* _Goal of the exercise_:
Between the line containing "(l.filter (fun x => x ≥" and the line containing "used_points := by" lies a run of lines; give that run again exactly, with both of those lines, and nothing else from the entries below.

Records supplied START

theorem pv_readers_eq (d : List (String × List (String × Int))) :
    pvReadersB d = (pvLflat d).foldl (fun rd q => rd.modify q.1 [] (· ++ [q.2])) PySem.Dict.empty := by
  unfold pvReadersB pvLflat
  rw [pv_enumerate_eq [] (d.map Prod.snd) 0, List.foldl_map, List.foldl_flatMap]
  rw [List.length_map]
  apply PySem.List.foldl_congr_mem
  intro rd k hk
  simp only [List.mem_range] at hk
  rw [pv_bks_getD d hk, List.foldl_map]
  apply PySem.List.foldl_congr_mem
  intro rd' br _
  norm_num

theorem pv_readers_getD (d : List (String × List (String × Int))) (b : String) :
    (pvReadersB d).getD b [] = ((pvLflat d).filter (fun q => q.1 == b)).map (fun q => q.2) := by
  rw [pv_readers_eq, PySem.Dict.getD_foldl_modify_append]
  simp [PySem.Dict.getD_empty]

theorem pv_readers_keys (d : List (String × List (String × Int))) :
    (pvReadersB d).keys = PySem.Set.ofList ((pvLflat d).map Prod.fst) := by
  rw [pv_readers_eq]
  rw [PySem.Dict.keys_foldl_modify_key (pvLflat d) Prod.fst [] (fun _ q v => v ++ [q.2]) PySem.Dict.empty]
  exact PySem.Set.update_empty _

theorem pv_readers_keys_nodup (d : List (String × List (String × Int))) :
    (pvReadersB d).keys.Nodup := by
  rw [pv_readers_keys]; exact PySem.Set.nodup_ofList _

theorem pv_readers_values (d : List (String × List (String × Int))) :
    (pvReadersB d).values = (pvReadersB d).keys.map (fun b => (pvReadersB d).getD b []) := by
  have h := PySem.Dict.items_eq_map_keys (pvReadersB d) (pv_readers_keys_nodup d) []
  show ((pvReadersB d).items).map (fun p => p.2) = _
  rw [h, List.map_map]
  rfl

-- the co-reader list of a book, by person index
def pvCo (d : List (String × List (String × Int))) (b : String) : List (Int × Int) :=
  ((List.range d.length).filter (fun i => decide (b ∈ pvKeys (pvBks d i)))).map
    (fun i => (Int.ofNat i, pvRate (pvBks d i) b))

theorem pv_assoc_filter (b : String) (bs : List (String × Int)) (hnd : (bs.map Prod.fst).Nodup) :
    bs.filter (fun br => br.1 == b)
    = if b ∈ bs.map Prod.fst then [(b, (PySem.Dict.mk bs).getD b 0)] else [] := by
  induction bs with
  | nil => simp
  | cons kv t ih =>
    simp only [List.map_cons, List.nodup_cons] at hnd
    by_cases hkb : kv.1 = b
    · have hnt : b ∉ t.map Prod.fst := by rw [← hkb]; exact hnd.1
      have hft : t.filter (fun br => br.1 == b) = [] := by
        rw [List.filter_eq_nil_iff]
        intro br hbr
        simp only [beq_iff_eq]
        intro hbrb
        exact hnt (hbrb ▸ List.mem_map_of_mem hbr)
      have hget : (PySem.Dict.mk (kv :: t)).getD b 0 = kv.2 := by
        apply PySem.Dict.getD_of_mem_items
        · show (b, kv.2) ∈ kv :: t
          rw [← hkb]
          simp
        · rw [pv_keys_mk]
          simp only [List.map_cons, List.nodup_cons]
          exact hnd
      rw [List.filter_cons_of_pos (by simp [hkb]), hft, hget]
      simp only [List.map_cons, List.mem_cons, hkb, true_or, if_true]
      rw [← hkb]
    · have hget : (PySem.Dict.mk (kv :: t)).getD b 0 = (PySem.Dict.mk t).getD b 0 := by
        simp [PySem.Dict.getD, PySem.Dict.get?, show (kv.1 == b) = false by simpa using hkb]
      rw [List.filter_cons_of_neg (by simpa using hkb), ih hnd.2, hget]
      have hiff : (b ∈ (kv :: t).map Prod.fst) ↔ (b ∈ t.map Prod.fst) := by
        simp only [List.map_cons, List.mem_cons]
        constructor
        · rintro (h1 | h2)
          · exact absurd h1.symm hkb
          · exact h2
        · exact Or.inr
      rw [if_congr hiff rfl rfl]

Records supplied END
Records supplied START

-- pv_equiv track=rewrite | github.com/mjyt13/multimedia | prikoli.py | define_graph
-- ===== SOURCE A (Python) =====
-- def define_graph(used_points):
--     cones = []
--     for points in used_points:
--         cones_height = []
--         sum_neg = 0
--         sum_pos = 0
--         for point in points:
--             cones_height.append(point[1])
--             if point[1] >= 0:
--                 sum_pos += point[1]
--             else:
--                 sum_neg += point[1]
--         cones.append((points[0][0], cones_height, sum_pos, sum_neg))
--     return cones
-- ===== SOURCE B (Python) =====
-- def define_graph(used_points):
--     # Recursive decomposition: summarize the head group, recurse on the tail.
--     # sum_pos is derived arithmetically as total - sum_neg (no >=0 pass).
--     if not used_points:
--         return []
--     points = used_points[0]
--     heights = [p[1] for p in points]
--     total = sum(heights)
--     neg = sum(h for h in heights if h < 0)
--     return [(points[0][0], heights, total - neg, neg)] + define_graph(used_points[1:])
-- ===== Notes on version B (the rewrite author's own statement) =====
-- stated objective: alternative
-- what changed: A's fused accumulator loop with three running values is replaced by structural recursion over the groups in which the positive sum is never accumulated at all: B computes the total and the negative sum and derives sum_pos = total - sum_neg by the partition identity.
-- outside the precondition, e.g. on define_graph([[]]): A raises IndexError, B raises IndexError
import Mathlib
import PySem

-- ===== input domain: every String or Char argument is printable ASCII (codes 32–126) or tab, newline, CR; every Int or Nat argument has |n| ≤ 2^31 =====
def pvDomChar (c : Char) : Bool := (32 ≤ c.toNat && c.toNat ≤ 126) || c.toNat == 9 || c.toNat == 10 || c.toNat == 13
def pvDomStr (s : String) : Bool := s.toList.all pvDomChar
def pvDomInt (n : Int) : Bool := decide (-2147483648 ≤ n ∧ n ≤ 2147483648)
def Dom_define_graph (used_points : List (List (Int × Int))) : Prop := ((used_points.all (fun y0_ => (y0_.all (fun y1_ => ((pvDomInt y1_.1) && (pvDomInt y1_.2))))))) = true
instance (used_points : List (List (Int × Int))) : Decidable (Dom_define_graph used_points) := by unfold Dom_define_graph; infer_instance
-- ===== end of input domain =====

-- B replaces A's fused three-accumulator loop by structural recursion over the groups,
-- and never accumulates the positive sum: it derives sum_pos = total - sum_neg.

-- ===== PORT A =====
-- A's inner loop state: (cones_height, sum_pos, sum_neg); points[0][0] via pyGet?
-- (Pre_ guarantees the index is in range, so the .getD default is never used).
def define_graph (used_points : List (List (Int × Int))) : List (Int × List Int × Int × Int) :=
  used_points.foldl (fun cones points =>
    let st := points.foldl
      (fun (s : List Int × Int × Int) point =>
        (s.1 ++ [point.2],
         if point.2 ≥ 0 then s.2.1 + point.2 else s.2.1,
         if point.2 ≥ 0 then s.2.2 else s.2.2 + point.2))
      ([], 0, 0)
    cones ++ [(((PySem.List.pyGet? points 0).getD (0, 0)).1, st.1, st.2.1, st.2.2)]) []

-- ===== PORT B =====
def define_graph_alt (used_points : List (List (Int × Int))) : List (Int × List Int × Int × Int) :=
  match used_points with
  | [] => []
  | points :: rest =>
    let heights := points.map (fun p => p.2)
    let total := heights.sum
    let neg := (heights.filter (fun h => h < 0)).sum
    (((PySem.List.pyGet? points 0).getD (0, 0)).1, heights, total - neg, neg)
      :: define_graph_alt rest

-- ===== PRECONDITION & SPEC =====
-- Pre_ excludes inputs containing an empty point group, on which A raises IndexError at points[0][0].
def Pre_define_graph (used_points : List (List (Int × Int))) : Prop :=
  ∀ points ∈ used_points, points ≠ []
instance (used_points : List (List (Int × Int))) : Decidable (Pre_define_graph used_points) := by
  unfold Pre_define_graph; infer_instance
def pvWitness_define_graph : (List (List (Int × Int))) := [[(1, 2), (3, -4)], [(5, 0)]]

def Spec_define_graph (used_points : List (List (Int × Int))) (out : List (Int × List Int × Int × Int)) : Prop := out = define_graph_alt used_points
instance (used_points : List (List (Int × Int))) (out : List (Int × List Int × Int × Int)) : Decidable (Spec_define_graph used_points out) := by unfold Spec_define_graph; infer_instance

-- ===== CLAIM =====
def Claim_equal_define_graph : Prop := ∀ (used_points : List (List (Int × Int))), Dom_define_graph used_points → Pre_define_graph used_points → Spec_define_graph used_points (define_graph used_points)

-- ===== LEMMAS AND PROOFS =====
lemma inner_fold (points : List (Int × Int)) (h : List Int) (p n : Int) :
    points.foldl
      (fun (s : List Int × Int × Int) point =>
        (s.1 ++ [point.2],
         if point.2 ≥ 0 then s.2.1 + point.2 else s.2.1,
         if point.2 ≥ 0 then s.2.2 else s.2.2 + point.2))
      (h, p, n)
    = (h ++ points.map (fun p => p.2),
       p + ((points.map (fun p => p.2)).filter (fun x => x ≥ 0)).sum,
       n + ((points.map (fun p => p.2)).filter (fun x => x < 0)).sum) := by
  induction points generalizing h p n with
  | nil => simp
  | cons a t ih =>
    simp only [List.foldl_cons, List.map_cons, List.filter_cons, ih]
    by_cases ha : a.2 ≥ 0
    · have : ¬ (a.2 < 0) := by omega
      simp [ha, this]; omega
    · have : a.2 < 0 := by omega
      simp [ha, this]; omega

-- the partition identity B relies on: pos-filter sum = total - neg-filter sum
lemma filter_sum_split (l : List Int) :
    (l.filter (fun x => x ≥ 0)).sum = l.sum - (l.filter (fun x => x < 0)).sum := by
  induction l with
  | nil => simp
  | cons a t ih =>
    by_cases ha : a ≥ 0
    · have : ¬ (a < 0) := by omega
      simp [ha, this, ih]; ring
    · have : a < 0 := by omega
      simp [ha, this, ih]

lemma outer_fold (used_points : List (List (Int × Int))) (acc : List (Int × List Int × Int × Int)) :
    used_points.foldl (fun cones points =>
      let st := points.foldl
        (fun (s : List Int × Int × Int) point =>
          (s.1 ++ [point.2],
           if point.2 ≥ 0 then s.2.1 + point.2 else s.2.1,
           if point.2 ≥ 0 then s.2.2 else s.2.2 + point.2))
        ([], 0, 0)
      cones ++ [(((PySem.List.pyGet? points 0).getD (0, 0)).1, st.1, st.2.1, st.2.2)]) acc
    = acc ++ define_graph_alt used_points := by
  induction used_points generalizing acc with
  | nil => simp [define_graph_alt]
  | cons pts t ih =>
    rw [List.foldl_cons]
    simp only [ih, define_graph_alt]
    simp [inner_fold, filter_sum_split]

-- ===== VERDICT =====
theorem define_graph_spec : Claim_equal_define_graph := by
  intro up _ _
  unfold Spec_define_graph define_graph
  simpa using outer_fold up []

Records supplied END

* _Solution to the problem_:
    (l.filter (fun x => x ≥ 0)).sum = l.sum - (l.filter (fun x => x < 0)).sum := by
  induction l with
  | nil => simp
  | cons a t ih =>
    by_cases ha : a ≥ 0
    · have : ¬ (a < 0) := by omega
      simp [ha, this, ih]; ring
    · have : a < 0 := by omega
      simp [ha, this, ih]

lemma outer_fold (used_points : List (List (Int × Int))) (acc : List (Int × List Int × Int × Int)) :
    used_points.foldl (fun cones points =>
      let st := points.foldl
        (fun (s : List Int × Int × Int) point =>
          (s.1 ++ [point.2],
           if point.2 ≥ 0 then s.2.1 + point.2 else s.2.1,
           if point.2 ≥ 0 then s.2.2 else s.2.2 + point.2))
        ([], 0, 0)
      cones ++ [(((PySem.List.pyGet? points 0).getD (0, 0)).1, st.1, st.2.1, st.2.2)]) acc
    = acc ++ define_graph_alt used_points := by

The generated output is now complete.